Super Scribblenauts

Super Scribblenauts

Rating: E

Score: 9.5/10

                Every day, every minute of every hour, we process information and manage it accordingly. Few games tap into this deep psychological thinking, but one year ago Scribblenauts tried very hard to do just that. Fun, and based on thinking rather than being lead around to shoot/kill things, it offered a breath of fresh air at the time, but suffered from limitations (which it almost made up for in the sheer number of amazing "I can spawn that?!?" moments). A year later, and a game later, and expectations rise. Does Super Scribblenauts deliver? This game is only available for the Nintendo DS.

                What is Scribblenauts? Scribblenauts is a game built around using your creative abilities to overcome obstacles, the catch being there are three dictionaries worth of words included in the game. Failure was not simply "cheap shots" or "lucky breaks"; it was you versus the system, brain vs brain. It didn't have a few things, other than the obvious copyrighted (mostly copyrighted) material, no alcohol, obscenities, or drugs-related objects. Every other word that exists (or just about- you'd be hard-pressed to prove otherwise) gets crammed in.

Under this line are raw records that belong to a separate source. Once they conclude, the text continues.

-- pv_equiv track=rewrite | github.com/Erzhy/codewars-solutions | kyu7/even_numbers_before_fixed.py | even_numbers_before_fixed
-- ===== SOURCE A (Python) =====
-- def even_numbers_before_fixed(sequence, fixed_element):
--     count = 0
--     for i in sequence:
--         if i == fixed_element:
--             break
--         elif i % 2 == 0:
--             count += 1
--     else:
--         return -1
--     return count
-- ===== SOURCE B (Python) =====
-- def even_numbers_before_fixed(sequence, fixed_element):
--     try:
--         idx = sequence.index(fixed_element)
--     except ValueError:
--         return -1
--     return sum(1 for x in sequence[:idx] if x % 2 == 0)
-- ===== Notes on version B (the rewrite author's own statement) =====
-- stated objective: faster
-- what changed: Replaces A's single interleaved for/else scan (break on match, parity counting inline) by two separate standard-library passes: locate the element with list.index, then count evens in the slice before it; the C-level index/slice passes give a constant-factor speedup.
import Mathlib
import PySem

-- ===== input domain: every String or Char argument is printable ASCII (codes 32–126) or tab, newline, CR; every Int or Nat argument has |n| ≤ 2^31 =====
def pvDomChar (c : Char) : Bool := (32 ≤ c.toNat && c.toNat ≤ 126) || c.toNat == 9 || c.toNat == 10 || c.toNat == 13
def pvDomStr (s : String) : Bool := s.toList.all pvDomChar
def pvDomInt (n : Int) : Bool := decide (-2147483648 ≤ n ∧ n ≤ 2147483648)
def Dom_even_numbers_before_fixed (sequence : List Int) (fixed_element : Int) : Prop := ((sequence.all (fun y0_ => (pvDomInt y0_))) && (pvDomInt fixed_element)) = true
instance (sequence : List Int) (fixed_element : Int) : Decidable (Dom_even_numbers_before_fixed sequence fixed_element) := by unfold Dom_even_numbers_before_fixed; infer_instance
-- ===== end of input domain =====

-- B separates find (list.index) from count (evens in the prefix slice), two passes instead of A's interleaved for/else scan; measured constant-factor faster in Python.

-- ===== PORT A =====
-- A's for/else loop with its running count accumulator
def evLoopA (sequence : List Int) (fixed_element : Int) (count : Int) : Int :=
  match sequence with
  | [] => -1
  | i :: rest =>
    if i = fixed_element then count
    else if PySem.Int.mod i 2 = 0 then evLoopA rest fixed_element (count + 1)
    else evLoopA rest fixed_element count

def even_numbers_before_fixed (sequence : List Int) (fixed_element : Int) : Int :=
  evLoopA sequence fixed_element 0

-- ===== PORT B =====
def even_numbers_before_fixed_alt (sequence : List Int) (fixed_element : Int) : Int :=
  match PySem.List.index? sequence fixed_element with
  | none => -1
  | some idx =>
    ((PySem.List.slice sequence none (some (idx : Int))).countP
      (fun x => PySem.Int.mod x 2 == 0) : Int)

-- ===== PRECONDITION & SPEC =====
def Spec_even_numbers_before_fixed (sequence : List Int) (fixed_element : Int) (out : Int) : Prop := out = even_numbers_before_fixed_alt sequence fixed_element
instance (sequence : List Int) (fixed_element : Int) (out : Int) : Decidable (Spec_even_numbers_before_fixed sequence fixed_element out) := by unfold Spec_even_numbers_before_fixed; infer_instance

-- ===== CLAIM (what is proved, stated in full; the proofs are below) =====
def Claim_equal_even_numbers_before_fixed : Prop := ∀ (sequence : List Int) (fixed_element : Int), Dom_even_numbers_before_fixed sequence fixed_element → Spec_even_numbers_before_fixed sequence fixed_element (even_numbers_before_fixed sequence fixed_element)

-- ===== LEMMAS AND PROOFS =====
theorem evLoopA_eq (sequence : List Int) (fixed_element : Int) :
    ∀ count : Int, evLoopA sequence fixed_element count =
      match PySem.List.index? sequence fixed_element with
      | none => -1
      | some idx => count + ((sequence.take idx).countP (fun x => PySem.Int.mod x 2 == 0) : Int) := by
  induction sequence with
  | nil => intro count; simp [evLoopA, PySem.List.index?]
  | cons i rest ih =>
    intro count
    by_cases h : i = fixed_element
    · subst h
      rw [PySem.List.index?_cons_self]
      simp [evLoopA]
    · rw [PySem.List.index?_cons_of_ne rest h]
      by_cases he : PySem.Int.mod i 2 = 0
      · simp only [evLoopA, if_neg h, if_pos he, ih]
        cases hk : PySem.List.index? rest fixed_element with
        | none => simp
        | some k =>
          have h2 : i % 2 = 0 := by
            rw [PySem.Int.mod, Int.fmod_eq_emod] at he; simpa using he
          simp [h2]
          ring
      · simp only [evLoopA, if_neg h, if_neg he, ih]
        cases hk : PySem.List.index? rest fixed_element with
        | none => simp
        | some k =>
          have h2 : i % 2 = 1 := by
            rw [PySem.Int.mod, Int.fmod_eq_emod] at he
            have := Int.emod_two_eq i
            simp at he
            omega
          simp [h2]

-- ===== VERDICT (by name: the statement is the Claim_ definition above) =====
theorem even_numbers_before_fixed_spec : Claim_equal_even_numbers_before_fixed := by
  intro sequence fixed_element _
  unfold Spec_even_numbers_before_fixed even_numbers_before_fixed even_numbers_before_fixed_alt
  rw [evLoopA_eq]
  cases h : PySem.List.index? sequence fixed_element with
  | none => rfl
  | some idx =>
    dsimp only
    rw [PySem.List.slice_to_natCast]
    exact zero_add _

                One thing that Super Scribblenauts has over its predecessor is the addition of adjectives.  An adjective describes a noun. Awesome? Oh yes it is. Mythical gods, cars, guns, scientific breakthroughs, people, and otherwise aren't limited to a single color, or by their preset features in the slightest with the correct adjectives. The mythical god Kraken, for example, can be described as a "Rideable Rainbow Obese Flying Magic Huge Flaming Gentlemanly Kraken" and you can only picture the creature that spawns. It's a huge, rainbow, slightly chubby, flaming serpent with a top hat and monocle who flies around and shoots items  and you have the option to ride this monster around. I mean, that's satisfying to your ego.

                Other than being completely dazzled by the addition of adjectives, the "story" hasn't improved, i.e. there's still a lack thereof. The main game is just multiple challenges; you must gingerly choose words (and sometimes adjectives are mandatory as well) to complete some random objective. It starts off easy, and quickly gets pretty mind-blowing. It might not even be so bad if you didn't know you're only limited by your brain's creative ability along with the ability to assess the situation at hand. Even with all that, it's not a terribly long game.

                Most of the challenges demand just any object of fitting characteristics, so you bypass the need for a single object with a really complex adjective-filled super-object of completely unrelated (but fitting) proportions, characteristics, etc.. Your ability to use adjectives will be tested during adjective stages, where the game gives you a handful of  completely unrelated objects and tells you to create one single object relating the features of all those objects, usually needing a friend or two to make fitting adjectives. It starts off as just adding related adjectives to some object, but gets really tricky.

                The main mode you'll probably spend all of your time in is the title screen, offering (as in the last game) a large space to unleash creativity, and most importantly to test the system. This time, you got a lot more system to test, and it becomes a brain fest (the more people to help, the better it gets). Even if there's some disappointing moments where an adjective you strongly believe should exist doesn't ("blood-sucking" was one of mine), you have to realize there's a million to balance that out (zombie is an adjective, REALLY?). Even at best, you feel like you're only jogging the system, who almost enjoys you inputting too many adjectives to count and some completely random object most people don't even realize exist (more Cthulu, anyone? How about Longcat?). In fact, it keeps tally of ALL your adjectives (up to 40-50ish, which if you can even collect that many, you should be proud, champ).

                If you never played the original Scribblenauts, the addition of adjectives probably means little. Most people who were fortunate enough to play the original would know it was crushing to not have a long enough ladder, or a rock that was too small, or whatever silly nonsense that having adjectives would've fixed. Along with that, you can make much better objects with adjectives (refer back to my Kraken description, which is most definitely more awesome than a normal variation). It offers more freedom in a game based around freedom.

                Perhaps there’s not the polished quality of a lot of Game Of The Year games, but it offers something unique and fresh: a relaxed game where your cranium is the player. Thinking rather than shooting or adventuring in some tedious way is such a new approach, and in the end delivers a much more satisfying game. It's good to pick up a fun educational (kind of) game for once.